The relationship between stress and infertility: We need to stop arguing about whether or not stress causes infertility and focus on what really matters: patient-centered care
Alice D. Domar, Ph.D
Domar Centers for Mind/Body Health, Boston IVF, Harvard Medical School
Since biblical times, there has been an assumption in human society that stress/sadness leads to female infertility. For the past century or more, women unable to conceive have heard a litany of supposedly helpful suggestions: “just relax”, “don’t try so hard”, “just adopt”. All of which contain the same assumption; anxiety or depression prevents conception in women and if said woman would simply cheer up, a baby would appear.
In the latter half of the 20th century, the pendulum swung almost completely in the opposite direction. As technology improved, most cases of infertility were attributed to diagnoses in the female, male or both partners. Any psychological basis of infertility was dismissed.
Early in this century, however, as the mental health aspects of reproductive medicine were being explored more thoroughly, initial research indicated that in fact, distress might lower pregnancy rates from infertility treatment. And the great debate began….
Does stress cause infertility or does infertility cause stress?
Recent research has supported the theory that infertility does indeed lead to significant emotional distress.

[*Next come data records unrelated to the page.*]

-- pv_equiv track=rewrite | github.com/Search-Engine-DSA-Project/Search-Engine | Flask_server/application.py | dynamic_content_addition
-- ===== SOURCE A (Python) =====
-- def dynamic_content_addition(index_addition, merged_index):
--     indexes = [index_addition, merged_index]
--     merged_index = {}
--     for inv_index in indexes:
--         for token, docs_ in inv_index.items():
--             if token not in merged_index:
--                 merged_index[token] = {}
--             merged_index[token].update(docs_)
--     return merged_index
-- ===== SOURCE B (Python) =====
-- def dynamic_content_addition(index_addition, merged_index):
--     order = list(index_addition)
--     seen = set(order)
--     for t in merged_index:
--         if t not in seen:
--             order.append(t)
--             seen.add(t)
--     return {t: {**index_addition.get(t, {}), **merged_index.get(t, {})} for t in order}
-- ===== Notes on version B (the rewrite author's own statement) =====
-- stated objective: alternative
-- what changed: Replaces A's accumulator mutation (nested loop over both dicts, updating a growing result dict in place) with a key-driven construction: first compute the union key order (first dict's keys, then the second's unseen keys), then build the result in one comprehension that merges the two per-token doc maps by random-access lookup ({**a.get(t,{}), **b.get(t,{})}); the result dict is never mutated after creation.
import Mathlib
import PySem

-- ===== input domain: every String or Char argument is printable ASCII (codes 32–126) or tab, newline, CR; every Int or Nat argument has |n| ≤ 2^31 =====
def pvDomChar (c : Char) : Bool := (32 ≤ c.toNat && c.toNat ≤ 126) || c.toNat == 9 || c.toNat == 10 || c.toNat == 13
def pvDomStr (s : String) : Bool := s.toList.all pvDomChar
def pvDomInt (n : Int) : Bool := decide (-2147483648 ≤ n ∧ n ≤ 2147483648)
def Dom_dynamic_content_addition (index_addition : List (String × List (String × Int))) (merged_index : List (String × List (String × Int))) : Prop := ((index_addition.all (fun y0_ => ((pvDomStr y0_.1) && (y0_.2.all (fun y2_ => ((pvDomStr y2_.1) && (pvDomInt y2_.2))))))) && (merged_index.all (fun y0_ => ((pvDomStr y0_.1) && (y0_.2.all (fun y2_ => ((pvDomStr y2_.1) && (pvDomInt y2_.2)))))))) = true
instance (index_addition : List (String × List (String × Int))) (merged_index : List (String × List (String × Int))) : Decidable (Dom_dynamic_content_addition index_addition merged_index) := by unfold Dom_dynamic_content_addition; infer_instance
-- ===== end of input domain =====
-- pv_equiv track=rewrite | github.com/abrunier3/S24-ArchitectingLunarBases | S24/sysml/parser.py | _normalize_multiline_attributes
-- ===== SOURCE A (Python) =====
-- def _normalize_multiline_attributes(text: str) -> str:
--     lines = text.splitlines()
--     new_lines = []
--     buffer = ""
--
--     for line in lines:
--         stripped = line.strip()
--
--         if buffer:
--             buffer += " " + stripped
--             if ";" in stripped:
--                 new_lines.append(buffer)
--                 buffer = ""
--         else:
--             if stripped.startswith("attribute") and not stripped.endswith(";"):
--                 buffer = stripped
--             else:
--                 new_lines.append(line)
--
--     if buffer:
--         new_lines.append(buffer)
--
--     return "\n".join(new_lines)
-- ===== SOURCE B (Python) =====
-- def _normalize_multiline_attributes(text: str) -> str:
--     lines = text.splitlines()
--     out = []
--     i = 0
--     n = len(lines)
--     while i < n:
--         stripped = lines[i].strip()
--         if stripped.startswith("attribute") and not stripped.endswith(";"):
--             buf = stripped
--             i += 1
--             while i < n:
--                 s = lines[i].strip()
--                 buf += " " + s
--                 i += 1
--                 if ";" in s:
--                     break
--             out.append(buf)
--         else:
--             out.append(lines[i])
--             i += 1
--     return "\n".join(out)
-- ===== Notes on version B (the rewrite author's own statement) =====
-- stated objective: alternative
-- what changed: Replaces the carried buffer-flag state machine (one flat loop over lines with a persistent buffer and a final flush) by an index-driven outer loop with an explicit inner grouping loop that consumes a whole multiline attribute declaration at once.
import Mathlib
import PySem

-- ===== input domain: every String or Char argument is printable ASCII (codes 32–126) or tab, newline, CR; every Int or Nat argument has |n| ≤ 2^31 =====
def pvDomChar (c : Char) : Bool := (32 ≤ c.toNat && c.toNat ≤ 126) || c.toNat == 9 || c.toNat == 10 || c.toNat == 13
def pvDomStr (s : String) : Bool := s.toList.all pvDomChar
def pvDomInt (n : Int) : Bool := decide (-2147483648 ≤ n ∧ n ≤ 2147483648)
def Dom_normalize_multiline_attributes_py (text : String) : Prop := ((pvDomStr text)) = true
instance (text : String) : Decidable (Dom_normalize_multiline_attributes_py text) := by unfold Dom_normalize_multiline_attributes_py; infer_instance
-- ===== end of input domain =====

-- B replaces A's carried buffer-flag state machine by an outer loop with an explicit inner
-- grouping loop that consumes a whole multiline attribute declaration at once (alternative
-- decomposition, same cost). Ports work on List Char via PySem.Chars (thin exact wrappers).

-- ===== PORT A =====
-- the body of A's for-loop: state = (new_lines, buffer)
def pvAStep (st : List (List Char) × List Char) (line : List Char) :
    List (List Char) × List Char :=
  let stripped := PySem.Chars.strip line
  if st.2 ≠ [] then
    let buffer := st.2 ++ ' ' :: stripped
    if PySem.Chars.isIn [';'] stripped then (st.1 ++ [buffer], []) else (st.1, buffer)
  else
    if PySem.Chars.startswith stripped "attribute".toList &&
       !PySem.Chars.endswith stripped [';'] then
      (st.1, stripped)
    else
      (st.1 ++ [line], [])

def normalize_multiline_attributes_py (text : String) : String :=
  let lines := PySem.Chars.splitlines text.toList
  let st := lines.foldl pvAStep ([], [])
  let new_lines := if st.2 ≠ [] then st.1 ++ [st.2] else st.1
  String.ofList (PySem.Chars.join ['\n'] new_lines)

-- ===== PORT B =====
-- inner grouping loop: append stripped continuation lines to buf until a consumed line has ';'
def pvCollect (buf : List Char) : List (List Char) → List Char × List (List Char)
  | [] => (buf, [])
  | l :: rest =>
    let s := PySem.Chars.strip l
    let buf' := buf ++ ' ' :: s
    if PySem.Chars.isIn [';'] s then (buf', rest) else pvCollect buf' rest

theorem pvCollect_length_le (buf : List Char) (xs : List (List Char)) :
    (pvCollect buf xs).2.length ≤ xs.length := by
  induction xs generalizing buf with
  | nil => simp [pvCollect]
  | cons l rest ih =>
    simp only [pvCollect]
    split
    · simp
    · exact Nat.le_trans (ih _) (Nat.le_succ _)

-- outer loop over the remaining lines
def pvBLoop : List (List Char) → List (List Char)
  | [] => []
  | l :: rest =>
    let s := PySem.Chars.strip l
    if PySem.Chars.startswith s "attribute".toList && !PySem.Chars.endswith s [';'] then
      let p := pvCollect s rest
      p.1 :: pvBLoop p.2
    else
      l :: pvBLoop rest
termination_by xs => xs.length
decreasing_by
  · exact Nat.lt_succ_of_le (pvCollect_length_le _ _)
  · simp

def normalize_multiline_attributes_py_alt (text : String) : String :=
  String.ofList (PySem.Chars.join ['\n'] (pvBLoop (PySem.Chars.splitlines text.toList)))

-- ===== PRECONDITION & SPEC =====
def Spec_normalize_multiline_attributes_py (text : String) (out : String) : Prop := out = normalize_multiline_attributes_py_alt text
instance (text : String) (out : String) : Decidable (Spec_normalize_multiline_attributes_py text out) := by unfold Spec_normalize_multiline_attributes_py; infer_instance

-- ===== CLAIM (what is proved, stated in full; the proofs are below) =====
def Claim_equal_normalize_multiline_attributes_py : Prop := ∀ (text : String), Dom_normalize_multiline_attributes_py text → Spec_normalize_multiline_attributes_py text (normalize_multiline_attributes_py text)

-- ===== LEMMAS AND PROOFS =====

-- A's end-of-loop flush
def pvFinish (st : List (List Char) × List Char) : List (List Char) :=
  if st.2 ≠ [] then st.1 ++ [st.2] else st.1

theorem pv_stripped_ne_nil {s : List Char}
    (h : PySem.Chars.startswith s "attribute".toList = true) : s ≠ [] := by
  have := (PySem.Chars.startswith_iff _ _).1 h
  rcases this with ⟨t, ht⟩
  intro hs
  rw [hs] at ht
  exact absurd ht.symm (by simp)

theorem pv_key : ∀ (n : Nat) (xs : List (List Char)), xs.length ≤ n →
    (∀ acc, pvFinish (xs.foldl pvAStep (acc, [])) = acc ++ pvBLoop xs) ∧
    (∀ acc b, b ≠ [] →
      pvFinish (xs.foldl pvAStep (acc, b)) =
        acc ++ (pvCollect b xs).1 :: pvBLoop (pvCollect b xs).2) := by
  intro n
  induction n with
  | zero =>
    intro xs hx
    have : xs = [] := List.eq_nil_of_length_eq_zero (Nat.le_zero.1 hx)
    subst this
    constructor
    · intro acc; simp [pvFinish, pvBLoop]
    · intro acc b hb; simp [pvFinish, pvBLoop, pvCollect, hb]
  | succ n ih =>
    intro xs hx
    cases xs with
    | nil =>
      constructor
      · intro acc; simp [pvFinish, pvBLoop]
      · intro acc b hb; simp [pvFinish, pvBLoop, pvCollect, hb]
    | cons l rest =>
      have hrest : rest.length ≤ n := Nat.lt_succ_iff.1 (Nat.lt_of_lt_of_le (by simp) hx)
      constructor
      · intro acc
        rw [List.foldl_cons]
        show pvFinish (rest.foldl pvAStep (pvAStep (acc, []) l)) = _
        simp only [pvAStep]
        rw [if_neg (by simp : ¬(([] : List Char) ≠ []))]
        rw [pvBLoop]
        by_cases hc : (PySem.Chars.startswith (PySem.Chars.strip l) "attribute".toList &&
            !PySem.Chars.endswith (PySem.Chars.strip l) [';']) = true
        · rw [if_pos hc, if_pos hc]
          have hs : PySem.Chars.strip l ≠ [] :=
            pv_stripped_ne_nil (Bool.and_elim_left hc)
          exact (ih rest hrest).2 acc _ hs
        · rw [if_neg hc, if_neg hc]
          rw [(ih rest hrest).1 (acc ++ [l])]
          simp
      · intro acc b hb
        rw [List.foldl_cons]
        show pvFinish (rest.foldl pvAStep (pvAStep (acc, b) l)) = _
        simp only [pvAStep, pvCollect]
        rw [if_pos hb]
        by_cases hc : PySem.Chars.isIn [';'] (PySem.Chars.strip l) = true
        · rw [if_pos hc, if_pos hc]
          rw [(ih rest hrest).1 (acc ++ [b ++ ' ' :: PySem.Chars.strip l])]
          simp
        · rw [if_neg hc, if_neg hc]
          have hb' : b ++ ' ' :: PySem.Chars.strip l ≠ [] := by simp
          exact (ih rest hrest).2 acc _ hb'

-- ===== VERDICT (by name: the statement is the Claim_ definition above) =====
theorem normalize_multiline_attributes_py_spec : Claim_equal_normalize_multiline_attributes_py := by
  intro text _
  unfold Spec_normalize_multiline_attributes_py
  unfold normalize_multiline_attributes_py normalize_multiline_attributes_py_alt
  have h := (pv_key (PySem.Chars.splitlines text.toList).length
      (PySem.Chars.splitlines text.toList) (Nat.le_refl _)).1 []
  simp only [pvFinish] at h
  simp only []
  rw [h]
  simp
def adjust_split_for_char_counts_alt (expl : String) (interv : String) (sentences : List String) (split_idx : Int) : String × String :=
  if (200 ≤ PySem.Str.len expl ∧ PySem.Str.len expl ≤ 1500) ∧ (80 ≤ PySem.Str.len interv ∧ PySem.Str.len interv ≤ 1000) then
    (expl, interv)
  else
    let n := (sentences.length : Int)
    let lens := sentences.map PySem.Str.len
    let total := lens.sum + n - 1
    let pref := pvPrefLoop lens 0 []
    let cand := (PySem.List.enumerate (PySem.List.slice pref none (some (-1))) 1).map
      (fun ip => (ip.1, ip.2 + ip.1 - 1, total - (ip.2 + ip.1 - 1) - 1))
    -- next((i for i, le, li in cand if …), None)
    let good := (cand.find? (fun c => decide (200 ≤ c.2.1 ∧ c.2.1 ≤ 1500) && decide (80 ≤ c.2.2 ∧ c.2.2 ≤ 1000))).map (fun c => c.1)
    let best :=
      match good with
      | some i => i
      | none =>
        let scored := cand.map (fun c => (pvPenalty c.2.1 200 1500 + pvPenalty c.2.2 80 1000, c.1))
        -- min(scored)[1] if scored else split_idx  (Python min on tuples = first lexicographic minimum)
        match PySem.List.min2? scored (fun t => t.1) (fun t => t.2) with
        | some t => t.2
        | none => split_idx
    (PySem.Str.join " " (PySem.List.slice sentences none (some best)),
     PySem.Str.join " " (PySem.List.slice sentences (some best) none))

-- ===== PRECONDITION & SPEC =====
def Spec_adjust_split_for_char_counts (expl : String) (interv : String) (sentences : List String) (split_idx : Int) (out : String × String) : Prop := out = adjust_split_for_char_counts_alt expl interv sentences split_idx
instance (expl : String) (interv : String) (sentences : List String) (split_idx : Int) (out : String × String) : Decidable (Spec_adjust_split_for_char_counts expl interv sentences split_idx out) := by unfold Spec_adjust_split_for_char_counts; infer_instance

-- ===== CLAIM (what is proved, stated in full; the proofs are below) =====
def Claim_equal_adjust_split_for_char_counts : Prop := ∀ (expl : String) (interv : String) (sentences : List String) (split_idx : Int), Dom_adjust_split_for_char_counts expl interv sentences split_idx → Spec_adjust_split_for_char_counts expl interv sentences split_idx (adjust_split_for_char_counts expl interv sentences split_idx)

-- ===== LEMMAS AND PROOFS =====

-- length of ' '.join over a nonempty list of char-lists (stated +1 to avoid Nat subtraction)
theorem pv_join_len (ps : List (List Char)) (h : ps ≠ []) :
    (PySem.Chars.join [' '] ps).length + 1 = (ps.map List.length).sum + ps.length := by
  induction ps with
  | nil => exact absurd rfl h
  | cons p rest ih =>
    cases rest with
    | nil => simp [PySem.Chars.join_singleton]
    | cons q rest' =>
      rw [PySem.Chars.join_cons_cons]
      have h2 := ih (List.cons_ne_nil _ _)
      simp only [List.length_append, List.map_cons, List.sum_cons, List.length_cons,
        List.length_nil] at h2 ⊢
      omega

theorem pv_sumlen (ys : List String) :
    (((ys.map fun s => s.toList.length).sum : Nat) : Int) = (ys.map PySem.Str.len).sum := by
  induction ys with
  | nil => simp
  | cons a t ih =>
    rw [List.map_cons, List.sum_cons, List.map_cons, List.sum_cons, Nat.cast_add, ih,
      PySem.Str.len_eq]

-- Str-level: length of ' '.join ys as an Int, ys nonempty
theorem pv_join_len_str (ys : List String) (h : ys ≠ []) :
    PySem.Str.len (PySem.Str.join " " ys) = (ys.map PySem.Str.len).sum + (ys.length : Int) - 1 := by
  rw [PySem.Str.len_eq, PySem.Str.toList_join]
  have h1 := pv_join_len (ys.map String.toList) (by simpa using h)
  have h2 := pv_sumlen ys
  have h3 : ((ys.map String.toList).map List.length) = ys.map fun s => s.toList.length := by simp
  rw [h3, List.length_map] at h1
  have hsep : (" " : String).toList = [' '] := rfl
  rw [hsep]
  omega

-- render A's loop result to the final pair
def pvRender (sentences : List String) (r : (String × String) ⊕ Int) : String × String :=
  match r with
  | .inl p => p
  | .inr b =>
    (PySem.Str.join " " (PySem.List.slice sentences none (some b)),
     PySem.Str.join " " (PySem.List.slice sentences (some b) none))

def pvJoinsAt (sentences : List String) (b : Int) : String × String :=
  (PySem.Str.join " " (PySem.List.slice sentences none (some b)),
   PySem.Str.join " " (PySem.List.slice sentences (some b) none))

-- closed forms for the candidate join lengths
def pvLe (S : List String) (k : Nat) : Int := ((S.map PySem.Str.len).take (k + 1)).sum + (k : Int)
def pvLi (S : List String) (k : Nat) : Int :=
  (S.map PySem.Str.len).sum + (S.length : Int) - 1 - pvLe S k - 1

It is clear that both women and men experiencing infertility express symptoms of depression and anxiety. In a recent study of 352 women and 274 men undergoing infertility treatment (1), 56% of women and 32% of men scored in the clinical range for depression and 76% of women and 61% of men scored in the clinical range for anxiety. In an earlier study which included a structured psychiatric interview of women prior to being seen in an infertility clinic for the first time, 40% were diagnosed as having anxiety, depression or both (2). Since distress increases as duration and intensity of treatment increases, it is likely that well over half of these women would report symptoms within a year. In a summary of the literature, the prevalence of psychiatric issues among individuals with infertility ranged from 25-60% (3). In addition, the prevalence of anxiety and depression is significantly higher than amongst fertile controls and in the general population, and women with infertility express more emotional distress than their male partners.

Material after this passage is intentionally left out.